Indeed, ANZ Securities confirms the power before the current Court of text-based plain-meaning arguments. Like the oral argument, the decision is focused on plain-meaning readings of the Securities Act. And, the Court used similar reasoning to sidestep the complex questions that would arise if American Pipe tolling were grounded in Federal Rule of Civil Procedure 23, which governs class actions. The Court held that American Pipe tolling could not be “mandated by” Rule 23 because “Rule 23 does not so much as mention the extension or suspension of statutory time bars.” Id. at 10. But, as CalPERS and others argued, suspending time bars for absent class members could be considered a necessary adjunct to the functioning of a Rule 23 class action. That Rule 23’s silence on this issue, for the Court, alone foreclosed this argument is telling.

Finally, the Court’s characterization of American Pipe raises new questions going beyond its application to statutes of repose. The Court could have resolved ANZ Securities by citing its past descriptions of American Pipe tolling as equitable. It went further, observing that “the American Pipe Court did not consider the criteria of the formal doctrine of equitable tolling in any direct manner” and “did not analyze, for example, whether the plaintiffs pursued their rights with special care; whether some extraordinary circumstance prevented them from intervening earlier; or whether the defendant engaged in misconduct.” Id. at 10-11. American Pipe tolling, the Court announced, is “a rule based on traditional equitable powers, designed to modify a statutory time bar where its rigid application would create injustice.” Id. at 11 (emphasis added).

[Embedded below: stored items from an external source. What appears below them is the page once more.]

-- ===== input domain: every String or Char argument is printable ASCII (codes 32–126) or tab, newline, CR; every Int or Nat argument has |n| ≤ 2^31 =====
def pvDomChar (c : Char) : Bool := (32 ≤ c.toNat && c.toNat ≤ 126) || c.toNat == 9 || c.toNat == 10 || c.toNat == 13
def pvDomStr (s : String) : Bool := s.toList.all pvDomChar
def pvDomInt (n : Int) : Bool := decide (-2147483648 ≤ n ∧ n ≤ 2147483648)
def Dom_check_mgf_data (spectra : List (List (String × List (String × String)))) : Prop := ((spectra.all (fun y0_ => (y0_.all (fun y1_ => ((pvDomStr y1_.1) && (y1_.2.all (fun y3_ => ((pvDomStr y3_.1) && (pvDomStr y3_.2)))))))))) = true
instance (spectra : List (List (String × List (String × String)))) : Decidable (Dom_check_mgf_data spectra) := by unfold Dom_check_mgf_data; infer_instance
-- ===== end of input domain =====

-- B counts unique names by sort-then-adjacent-scan, takes ion-mode buckets from a histogram
-- dict built once, and derives both 'unknown' buckets by complement arithmetic; alternative
-- algorithm of similar cost.

-- ===== PORT A =====
-- Python truthiness of `compound_name and compound_name.strip()` for a present string
def pvNamed (s : String) : Bool := decide (s.toList ≠ []) && decide ((PySem.Str.strip s).toList ≠ [])

-- one iteration of A's loop over its five accumulators (unique, unknown, pos, neg, unknown_ion)
def pvStepA (acc : PySem.Set String × Int × Int × Int × Int)
    (spectrum : List (String × List (String × String))) :
    PySem.Set String × Int × Int × Int × Int :=
  match acc with
  | (u, c, p, g, k) =>
    let params := ((PySem.Dict.mk spectrum).get? "params").getD []   -- KeyError excluded by Pre_
    let uc : PySem.Set String × Int :=
      match (PySem.Dict.mk params).get? "compound_name" with
      | some s => if pvNamed s then (PySem.Set.add u s, c) else (u, c + 1)
      | none => (u, c + 1)
    let im := (PySem.Dict.mk params).get? "ionmode"
    if im = some "positive" then (uc.1, uc.2, p + 1, g, k)
    else if im = some "negative" then (uc.1, uc.2, p, g + 1, k)
    else (uc.1, uc.2, p, g, k + 1)

def check_mgf_data (spectra : List (List (String × List (String × String)))) : List (String × Int) :=
  let n : Int := spectra.length
  let st := spectra.foldl pvStepA (PySem.Set.empty, 0, 0, 0, 0)
  [("Total compounds", n),
   ("Unique compounds", (PySem.Set.len st.1 : Int)),
   ("Unknown compounds", st.2.1),
   ("Positive ionization mode", st.2.2.1),
   ("Negative ionization mode", st.2.2.2.1),
   ("Unknown ionization mode", st.2.2.2.2)]

-- ===== PORT B =====
-- names = [s['params'].get('compound_name') for s in spectra]
def pvNames (spectra : List (List (String × List (String × String)))) : List (Option String) :=
  spectra.map (fun s => (PySem.Dict.mk (((PySem.Dict.mk s).get? "params").getD [])).get? "compound_name")

-- modes = [s['params'].get('ionmode') for s in spectra]
def pvModes (spectra : List (List (String × List (String × String)))) : List (Option String) :=
  spectra.map (fun s => (PySem.Dict.mk (((PySem.Dict.mk s).get? "params").getD [])).get? "ionmode")

def check_mgf_data_alt (spectra : List (List (String × List (String × String)))) : List (String × Int) :=
  let n : Int := spectra.length
  let names := pvNames spectra
  let modes := pvModes spectra
  -- hist[m] = hist.get(m, 0) + 1
  let hist : PySem.Dict (Option String) Int :=
    modes.foldl (fun d m => d.insert m (d.getD m 0 + 1)) PySem.Dict.empty
  let pos : Int := hist.getD (some "positive") 0
  let neg : Int := hist.getD (some "negative") 0
  -- valid = sorted(nm for nm in names if nm and nm.strip())
  let valid := PySem.List.sorted
    (names.filterMap (fun o => match o with
      | some nm => if pvNamed nm then some nm else none
      | none => none)) (fun x => x) false
  -- change-count scan with a `prev` variable
  let uq := valid.foldl
    (fun (st : Int × Option String) nm =>
      (if some nm ≠ st.2 then st.1 + 1 else st.1, some nm)) ((0 : Int), (none : Option String))
  [("Total compounds", n),
   ("Unique compounds", uq.1),
   ("Unknown compounds", n - valid.length),
   ("Positive ionization mode", pos),
   ("Negative ionization mode", neg),
   ("Unknown ionization mode", n - pos - neg)]

-- ===== PRECONDITION & SPEC =====
-- Pre_ excludes exactly the spectra missing a 'params' key, on which Python A raises KeyError.
def Pre_check_mgf_data (spectra : List (List (String × List (String × String)))) : Prop :=
  ∀ s ∈ spectra, (PySem.Dict.mk s).contains "params" = true
instance (spectra : List (List (String × List (String × String)))) : Decidable (Pre_check_mgf_data spectra) := by unfold Pre_check_mgf_data; infer_instance

def pvWitness_check_mgf_data : (List (List (String × List (String × String)))) :=
  [[("params", [("compound_name", "Aspirin"), ("ionmode", "positive")])],
   [("params", [("ionmode", "negative")])]]

def Spec_check_mgf_data (spectra : List (List (String × List (String × String)))) (out : List (String × Int)) : Prop := out = check_mgf_data_alt spectra
instance (spectra : List (List (String × List (String × String)))) (out : List (String × Int)) : Decidable (Spec_check_mgf_data spectra out) := by unfold Spec_check_mgf_data; infer_instance

-- ===== CLAIM (what is proved, stated in full; the proofs are below) =====
def Claim_equal_check_mgf_data : Prop := ∀ (spectra : List (List (String × List (String × String)))), Dom_check_mgf_data spectra → Pre_check_mgf_data spectra → Spec_check_mgf_data spectra (check_mgf_data spectra)

-- ===== LEMMAS AND PROOFS =====

-- the valid names, unsorted (what A's set collects and what B filters before sorting)
def pvValidNames (spectra : List (List (String × List (String × String)))) : List String :=
  spectra.filterMap (fun s =>
    match (PySem.Dict.mk (((PySem.Dict.mk s).get? "params").getD [])).get? "compound_name" with
    | some nm => if pvNamed nm then some nm else none
    | none => none)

Not every plaintiff invoking American Pipe tolling to avoid a statute of limitations can cite injustice. On the one hand, the plaintiffs in American Pipe were absent class members cast adrift when class certification was denied after the four-year limitations period expired. Id. at 9. But plaintiffs regularly invoke American Pipe tolling in opting out of a securities class action after a class has been certified. Applying the limitations period chosen by Congress to the claims of those plaintiffs—tactical actors neither surprised by a late denial of certification nor the victims of extraordinary circumstances—is no injustice. There is at least the possibility that, in reviewing the purpose of American Pipe tolling at some length, the Court meant to limit it to the circumstances it described, that is, “tolling as allowed in American Pipe may protect plaintiffs who anticipated their interests would be protected by a class action but later learned that a class suit could not be maintained for reasons outside their control.” Id. at 16. And, the Court’s brisk rejection in ANZ Securities of the alternative argument that an individual action is constructively filed through a class action will render that argument unavailable to save untimely suits that do not fit the unjust circumstances described by the Court.